3.  Surprise.  This goes along with #2.  I'm actually surprised at all the healthy babies.  I went to a baby shower this week.  I just wanted to stare at the belly. 
Here are my crazy thoughts:
"There is really a real, healthy, growing, little baby in there.  Soon she will be born.  She will come out pink and crying.  Her mom will snuggle with her.  Her big siblings will come meet her.  There will be joy... "
For some strange reason, healthy babies are just shocking to me.

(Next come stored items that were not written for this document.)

-- pv_equiv track=rewrite | github.com/v8oholic/groovekraft | mb_modules/mb_matcher.py | mb_normalize_format
-- ===== SOURCE A (Python) =====
-- def parse_discogs_format(primary_type, secondary_types):
--     if primary_type == 'Vinyl':
--         if 'EP' in secondary_types and '7"' in secondary_types:
--             return '7" EP', 'single'
--         elif 'EP' in secondary_types and '12"' in secondary_types:
--             return '12" EP', 'single'
--         elif '12"' in secondary_types:
--             return '12" Single', 'single'
--         elif '7"' in secondary_types:
--             return '7" Single', 'single'
--         elif 'Compilation' in secondary_types:
--             return 'LP Compilation', 'album'
--         elif 'LP' in secondary_types:
--             return 'LP', 'album'
--         else:
--             return '?', '?'
--
--     elif primary_type == 'CD':
--         if 'Mini' in secondary_types:
--             return 'CD 3" Mini Single', 'single'
--         elif 'Single' in secondary_types or 'Maxi-Single' in secondary_types:
--             return 'CD Single', 'single'
--         elif 'EP' in secondary_types:
--             return 'CD EP', 'single'
--         elif 'HDCD' in secondary_types and 'Album' in secondary_types:
--             return 'CD HDCD Album', 'album'
--         elif 'LP' in secondary_types or 'Album' in secondary_types:
--             return 'CD Album', 'album'
--         elif 'Mini-Album' in secondary_types:
--             return 'CD Mini-Album', 'album'
--         elif 'Compilation' in secondary_types:
--             return 'CD Compilation', 'album'
--         else:
--             return 'CD Single', 'single'
--
--     elif primary_type == 'Flexi-disc':
--         if '7"' in secondary_types:
--             return '7" flexi-disc', 'single'
--         return '?', '?'
--
--     elif primary_type == 'Box Set':
--         if '12"' in secondary_types:
--             return '12" Singles Box Set', 'single'
--         elif '7"' in secondary_types:
--             return '7" Singles Box Set', 'single'
--         elif 'LP' in secondary_types:
--             return 'LP Box Set', 'album'
--         elif 'EP' in secondary_types:
--             return 'EP Box Set', 'single'
--         elif 'Single' in secondary_types or 'Maxi-Single' in secondary_types:
--             return 'Singles Box Set', 'single'
--         return 'Box Set', 'Other'
--
--     return '?', '?'
--
-- def mb_normalize_format(discogs_format):
--     if not discogs_format:
--         raise Exception('format error')
--
--     parts = discogs_format.split(':')
--     primary_type = parts[0].strip()
--     secondary_types = [p.strip() for p in parts[1].split(',')] if len(parts) > 1 else []
--
--     fmt, mb_primary_type = parse_discogs_format(primary_type, secondary_types)
--     mb_secondary_type = f'{primary_type} 12"' if '12"' in secondary_types else primary_type
--
--     return fmt, mb_primary_type, primary_type, mb_secondary_type
-- ===== SOURCE B (Python) =====
-- # Data-driven rule table replacing the nested if/elif cascades.
--
-- # Each rule: (primary_type, groups, (fmt, mb_primary_type)).
-- # A rule fires when every group has at least one member among the secondary
-- # types; an empty groups list always fires (the per-primary default).
-- _RULES = [
--     ('Vinyl', [['EP'], ['7"']], ('7" EP', 'single')),
--     ('Vinyl', [['EP'], ['12"']], ('12" EP', 'single')),
--     ('Vinyl', [['12"']], ('12" Single', 'single')),
--     ('Vinyl', [['7"']], ('7" Single', 'single')),
--     ('Vinyl', [['Compilation']], ('LP Compilation', 'album')),
--     ('Vinyl', [['LP']], ('LP', 'album')),
--     ('Vinyl', [], ('?', '?')),
--     ('CD', [['Mini']], ('CD 3" Mini Single', 'single')),
--     ('CD', [['Single', 'Maxi-Single']], ('CD Single', 'single')),
--     ('CD', [['EP']], ('CD EP', 'single')),
--     ('CD', [['HDCD'], ['Album']], ('CD HDCD Album', 'album')),
--     ('CD', [['LP', 'Album']], ('CD Album', 'album')),
--     ('CD', [['Mini-Album']], ('CD Mini-Album', 'album')),
--     ('CD', [['Compilation']], ('CD Compilation', 'album')),
--     ('CD', [], ('CD Single', 'single')),
--     ('Flexi-disc', [['7"']], ('7" flexi-disc', 'single')),
--     ('Flexi-disc', [], ('?', '?')),
--     ('Box Set', [['12"']], ('12" Singles Box Set', 'single')),
--     ('Box Set', [['7"']], ('7" Singles Box Set', 'single')),
--     ('Box Set', [['LP']], ('LP Box Set', 'album')),
--     ('Box Set', [['EP']], ('EP Box Set', 'single')),
--     ('Box Set', [['Single', 'Maxi-Single']], ('Singles Box Set', 'single')),
--     ('Box Set', [], ('Box Set', 'Other')),
-- ]
--
--
-- def mb_normalize_format(discogs_format):
--     if not discogs_format:
--         raise Exception('format error')
--
--     parts = discogs_format.split(':')
--     primary_type = parts[0].strip()
--     secondary_types = [p.strip() for p in parts[1].split(',')] if len(parts) > 1 else []
--
--     fmt, mb_primary_type = ('?', '?')
--     for primary, groups, result in _RULES:
--         if primary == primary_type and all(
--                 any(t in secondary_types for t in g) for g in groups):
--             fmt, mb_primary_type = result
--             break
--
--     mb_secondary_type = f'{primary_type} 12"' if '12"' in secondary_types else primary_type
--     return fmt, mb_primary_type, primary_type, mb_secondary_type
-- ===== Notes on version B (the rewrite author's own statement) =====
-- stated objective: idiomatic
-- what changed: Replaced the nested per-primary-type if/elif cascades with a declarative ordered rule table (primary, required secondary-type groups, result) scanned by one generic first-match interpreter loop.
import Mathlib
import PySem

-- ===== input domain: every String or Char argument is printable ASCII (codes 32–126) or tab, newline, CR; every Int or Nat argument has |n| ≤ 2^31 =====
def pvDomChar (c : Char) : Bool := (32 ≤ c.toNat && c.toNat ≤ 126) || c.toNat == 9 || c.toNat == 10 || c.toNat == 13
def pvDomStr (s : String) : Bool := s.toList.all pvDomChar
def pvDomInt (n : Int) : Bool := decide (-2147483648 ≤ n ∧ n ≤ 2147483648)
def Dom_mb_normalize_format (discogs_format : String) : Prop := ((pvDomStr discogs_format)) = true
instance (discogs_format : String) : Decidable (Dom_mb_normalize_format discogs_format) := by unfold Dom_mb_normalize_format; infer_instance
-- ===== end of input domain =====

-- B replaces A's nested if/elif cascades with a declarative rule table scanned by one
-- first-match interpreter loop (objective: idiomatic/data-driven); both raise on "" (excluded by Pre_).

-- ===== PORT A =====
def parse_discogs_format (primary_type : String) (secondary_types : List String) : String × String :=
  if primary_type = "Vinyl" then
    if "EP" ∈ secondary_types ∧ "7\"" ∈ secondary_types then ("7\" EP", "single")
    else if "EP" ∈ secondary_types ∧ "12\"" ∈ secondary_types then ("12\" EP", "single")
    else if "12\"" ∈ secondary_types then ("12\" Single", "single")
    else if "7\"" ∈ secondary_types then ("7\" Single", "single")
    else if "Compilation" ∈ secondary_types then ("LP Compilation", "album")
    else if "LP" ∈ secondary_types then ("LP", "album")
    else ("?", "?")
  else if primary_type = "CD" then
    if "Mini" ∈ secondary_types then ("CD 3\" Mini Single", "single")
    else if "Single" ∈ secondary_types ∨ "Maxi-Single" ∈ secondary_types then ("CD Single", "single")
    else if "EP" ∈ secondary_types then ("CD EP", "single")
    else if "HDCD" ∈ secondary_types ∧ "Album" ∈ secondary_types then ("CD HDCD Album", "album")
    else if "LP" ∈ secondary_types ∨ "Album" ∈ secondary_types then ("CD Album", "album")
    else if "Mini-Album" ∈ secondary_types then ("CD Mini-Album", "album")
    else if "Compilation" ∈ secondary_types then ("CD Compilation", "album")
    else ("CD Single", "single")
  else if primary_type = "Flexi-disc" then
    if "7\"" ∈ secondary_types then ("7\" flexi-disc", "single")
    else ("?", "?")
  else if primary_type = "Box Set" then
    if "12\"" ∈ secondary_types then ("12\" Singles Box Set", "single")
    else if "7\"" ∈ secondary_types then ("7\" Singles Box Set", "single")
    else if "LP" ∈ secondary_types then ("LP Box Set", "album")
    else if "EP" ∈ secondary_types then ("EP Box Set", "single")
    else if "Single" ∈ secondary_types ∨ "Maxi-Single" ∈ secondary_types then ("Singles Box Set", "single")
    else ("Box Set", "Other")
  else ("?", "?")

def mb_normalize_format (discogs_format : String) : String × String × String × String :=
  if discogs_format = "" then ("?", "?", "", "")  -- Python raises Exception here; excluded by Pre_
  else
    let parts := (PySem.Str.split? discogs_format ":").getD []
    let primary_type := PySem.Str.strip (PySem.List.pyGetD parts 0 "")
    let secondary_types :=
      if parts.length > 1 then ((PySem.Str.split? (PySem.List.pyGetD parts 1 "") ",").getD []).map PySem.Str.strip
      else []
    let r := parse_discogs_format primary_type secondary_types
    let mb_secondary_type :=
      if "12\"" ∈ secondary_types then primary_type ++ " 12\"" else primary_type
    (r.1, r.2, primary_type, mb_secondary_type)

-- ===== PORT B =====
-- a rule fires when every group has some member among the secondary types
def ruleMatches (secondary_types : List String) (groups : List (List String)) : Bool :=
  groups.all (fun g => g.any (fun t => secondary_types.contains t))

def rulesTable : List (String × List (List String) × (String × String)) :=
  [ ("Vinyl", [["EP"], ["7\""]], ("7\" EP", "single")),
    ("Vinyl", [["EP"], ["12\""]], ("12\" EP", "single")),
    ("Vinyl", [["12\""]], ("12\" Single", "single")),
    ("Vinyl", [["7\""]], ("7\" Single", "single")),
    ("Vinyl", [["Compilation"]], ("LP Compilation", "album")),
    ("Vinyl", [["LP"]], ("LP", "album")),
    ("Vinyl", [], ("?", "?")),
    ("CD", [["Mini"]], ("CD 3\" Mini Single", "single")),
    ("CD", [["Single", "Maxi-Single"]], ("CD Single", "single")),
    ("CD", [["EP"]], ("CD EP", "single")),
    ("CD", [["HDCD"], ["Album"]], ("CD HDCD Album", "album")),
    ("CD", [["LP", "Album"]], ("CD Album", "album")),
    ("CD", [["Mini-Album"]], ("CD Mini-Album", "album")),
    ("CD", [["Compilation"]], ("CD Compilation", "album")),
    ("CD", [], ("CD Single", "single")),
    ("Flexi-disc", [["7\""]], ("7\" flexi-disc", "single")),
    ("Flexi-disc", [], ("?", "?")),
    ("Box Set", [["12\""]], ("12\" Singles Box Set", "single")),
    ("Box Set", [["7\""]], ("7\" Singles Box Set", "single")),
    ("Box Set", [["LP"]], ("LP Box Set", "album")),
    ("Box Set", [["EP"]], ("EP Box Set", "single")),
    ("Box Set", [["Single", "Maxi-Single"]], ("Singles Box Set", "single")),
    ("Box Set", [], ("Box Set", "Other")) ]

-- the for-loop with break: first matching rule's result, default ('?', '?')
def findRule : List (String × List (List String) × (String × String)) → String → List String → String × String
  | [], _, _ => ("?", "?")
  | (p, groups, res) :: rest, primary_type, secondary_types =>
    if p = primary_type ∧ ruleMatches secondary_types groups = true then res
    else findRule rest primary_type secondary_types

def mb_normalize_format_alt (discogs_format : String) : String × String × String × String :=
  if discogs_format = "" then ("?", "?", "", "")  -- Python B raises Exception here; excluded by Pre_
  else
    let parts := (PySem.Str.split? discogs_format ":").getD []
    let primary_type := PySem.Str.strip (PySem.List.pyGetD parts 0 "")
    let secondary_types :=
      if parts.length > 1 then ((PySem.Str.split? (PySem.List.pyGetD parts 1 "") ",").getD []).map PySem.Str.strip
      else []
    let r := findRule rulesTable primary_type secondary_types
    let mb_secondary_type :=
      if "12\"" ∈ secondary_types then primary_type ++ " 12\"" else primary_type
    (r.1, r.2, primary_type, mb_secondary_type)

-- ===== PRECONDITION & SPEC =====
-- Pre_ excludes only the empty string, on which A (and B) raise an Exception.
def Pre_mb_normalize_format (discogs_format : String) : Prop := discogs_format ≠ ""
instance (discogs_format : String) : Decidable (Pre_mb_normalize_format discogs_format) := by unfold Pre_mb_normalize_format; infer_instance
def pvWitness_mb_normalize_format : String := "Vinyl: LP, Compilation"

def Spec_mb_normalize_format (discogs_format : String) (out : String × String × String × String) : Prop := out = mb_normalize_format_alt discogs_format
instance (discogs_format : String) (out : String × String × String × String) : Decidable (Spec_mb_normalize_format discogs_format out) := by unfold Spec_mb_normalize_format; infer_instance

-- ===== CLAIM =====
def Claim_equal_mb_normalize_format : Prop := ∀ (discogs_format : String), Dom_mb_normalize_format discogs_format → Pre_mb_normalize_format discogs_format → Spec_mb_normalize_format discogs_format (mb_normalize_format discogs_format)

-- ===== LEMMAS AND PROOFS =====

-- the rule table computes exactly A's cascade, one lemma per primary type
set_option maxHeartbeats 4000000 in
theorem fr_vinyl (sec : List String) :
    findRule rulesTable "Vinyl" sec = parse_discogs_format "Vinyl" sec := by
  by_cases h0 : "EP" ∈ sec <;>
    by_cases h1 : "7\"" ∈ sec <;>
    by_cases h2 : "12\"" ∈ sec <;>
    by_cases h3 : "Compilation" ∈ sec <;>
    by_cases h4 : "LP" ∈ sec <;>
    simp [rulesTable, findRule, ruleMatches, parse_discogs_format, h0, h1, h2, h3, h4]

set_option maxHeartbeats 4000000 in
theorem fr_cd (sec : List String) :
    findRule rulesTable "CD" sec = parse_discogs_format "CD" sec := by
  by_cases h0 : "Mini" ∈ sec <;>
    by_cases h1 : "Single" ∈ sec <;>
    by_cases h2 : "Maxi-Single" ∈ sec <;>
    by_cases h3 : "EP" ∈ sec <;>
    by_cases h4 : "HDCD" ∈ sec <;>
    by_cases h5 : "Album" ∈ sec <;>
    by_cases h6 : "LP" ∈ sec <;>
    by_cases h7 : "Mini-Album" ∈ sec <;>
    by_cases h8 : "Compilation" ∈ sec <;>
    simp [rulesTable, findRule, ruleMatches, parse_discogs_format, h0, h1, h2, h3, h4, h5, h6, h7, h8]

set_option maxHeartbeats 4000000 in
theorem fr_flexi (sec : List String) :
    findRule rulesTable "Flexi-disc" sec = parse_discogs_format "Flexi-disc" sec := by
  by_cases h0 : "7\"" ∈ sec <;>
    simp [rulesTable, findRule, ruleMatches, parse_discogs_format, h0]

set_option maxHeartbeats 4000000 in
theorem fr_box (sec : List String) :
    findRule rulesTable "Box Set" sec = parse_discogs_format "Box Set" sec := by
  by_cases h0 : "12\"" ∈ sec <;>
    by_cases h1 : "7\"" ∈ sec <;>
    by_cases h2 : "LP" ∈ sec <;>
    by_cases h3 : "EP" ∈ sec <;>
    by_cases h4 : "Single" ∈ sec <;>
    by_cases h5 : "Maxi-Single" ∈ sec <;>
    simp [rulesTable, findRule, ruleMatches, parse_discogs_format, h0, h1, h2, h3, h4, h5]

set_option maxHeartbeats 4000000 in
theorem findRule_eq_parse (p : String) (sec : List String) :
    findRule rulesTable p sec = parse_discogs_format p sec := by
  by_cases h1 : p = "Vinyl"
  · subst h1; exact fr_vinyl sec
  by_cases h2 : p = "CD"
  · subst h2; exact fr_cd sec
  by_cases h3 : p = "Flexi-disc"
  · subst h3; exact fr_flexi sec
  by_cases h4 : p = "Box Set"
  · subst h4; exact fr_box sec
  simp [rulesTable, findRule, parse_discogs_format, Ne.symm h1, Ne.symm h2, Ne.symm h3, Ne.symm h4, h1, h2, h3, h4]

-- ===== VERDICT =====
theorem mb_normalize_format_spec : Claim_equal_mb_normalize_format := by
  intro s _ hpre
  unfold Spec_mb_normalize_format mb_normalize_format mb_normalize_format_alt
  simp only [if_neg hpre, findRule_eq_parse]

4.  Sadness.  This will always be with me I think.  Just missing Isaiah. Missing him so so much

5. Longing.  Longing for the day when all will be made right.  When mommas wont have to let go of their babies.  When arms wont ache to hold the life that should have been.  When every tear will be wiped away.  Oh how I long for that day. 
My daughter Kate told me the other day that her children (she was pretending to be a momma) went to heaven. 
"Oh?" I said "Tell me about that."
She proceeded to tell me that they were just swinging on the swing set and went higher and higher and higher and then they went to heaven.
Oh the sweet simplicity of a child's heart. :)
I kinda wish we could all just swing up to heaven. 
Seriously, though, one day we actually will be headed there. 
Oh how sweet it will be!

Well, its getting late.  I need to go snuggle a precious little boy.  Here is a picture of said precious little boy:

oh how i love this little boy.

3 comments:

  1. Oh my word Julie. I missed the post about little man's birth and then read this one and was like...what!!! So back read and am truly AMAZED! AMAZED!!!
    I'm sorry I missed the apr 29th post but I was in recovery mode with our little rainbow and didn't read blogs for a couple of weeks...and I missed THIS! Much love to you as you mother a son on earth and yearn for a son in heaven.
    Hugs...Em

    Oh And may I add that I, too, am surprised by all the healthy babies...especially my own.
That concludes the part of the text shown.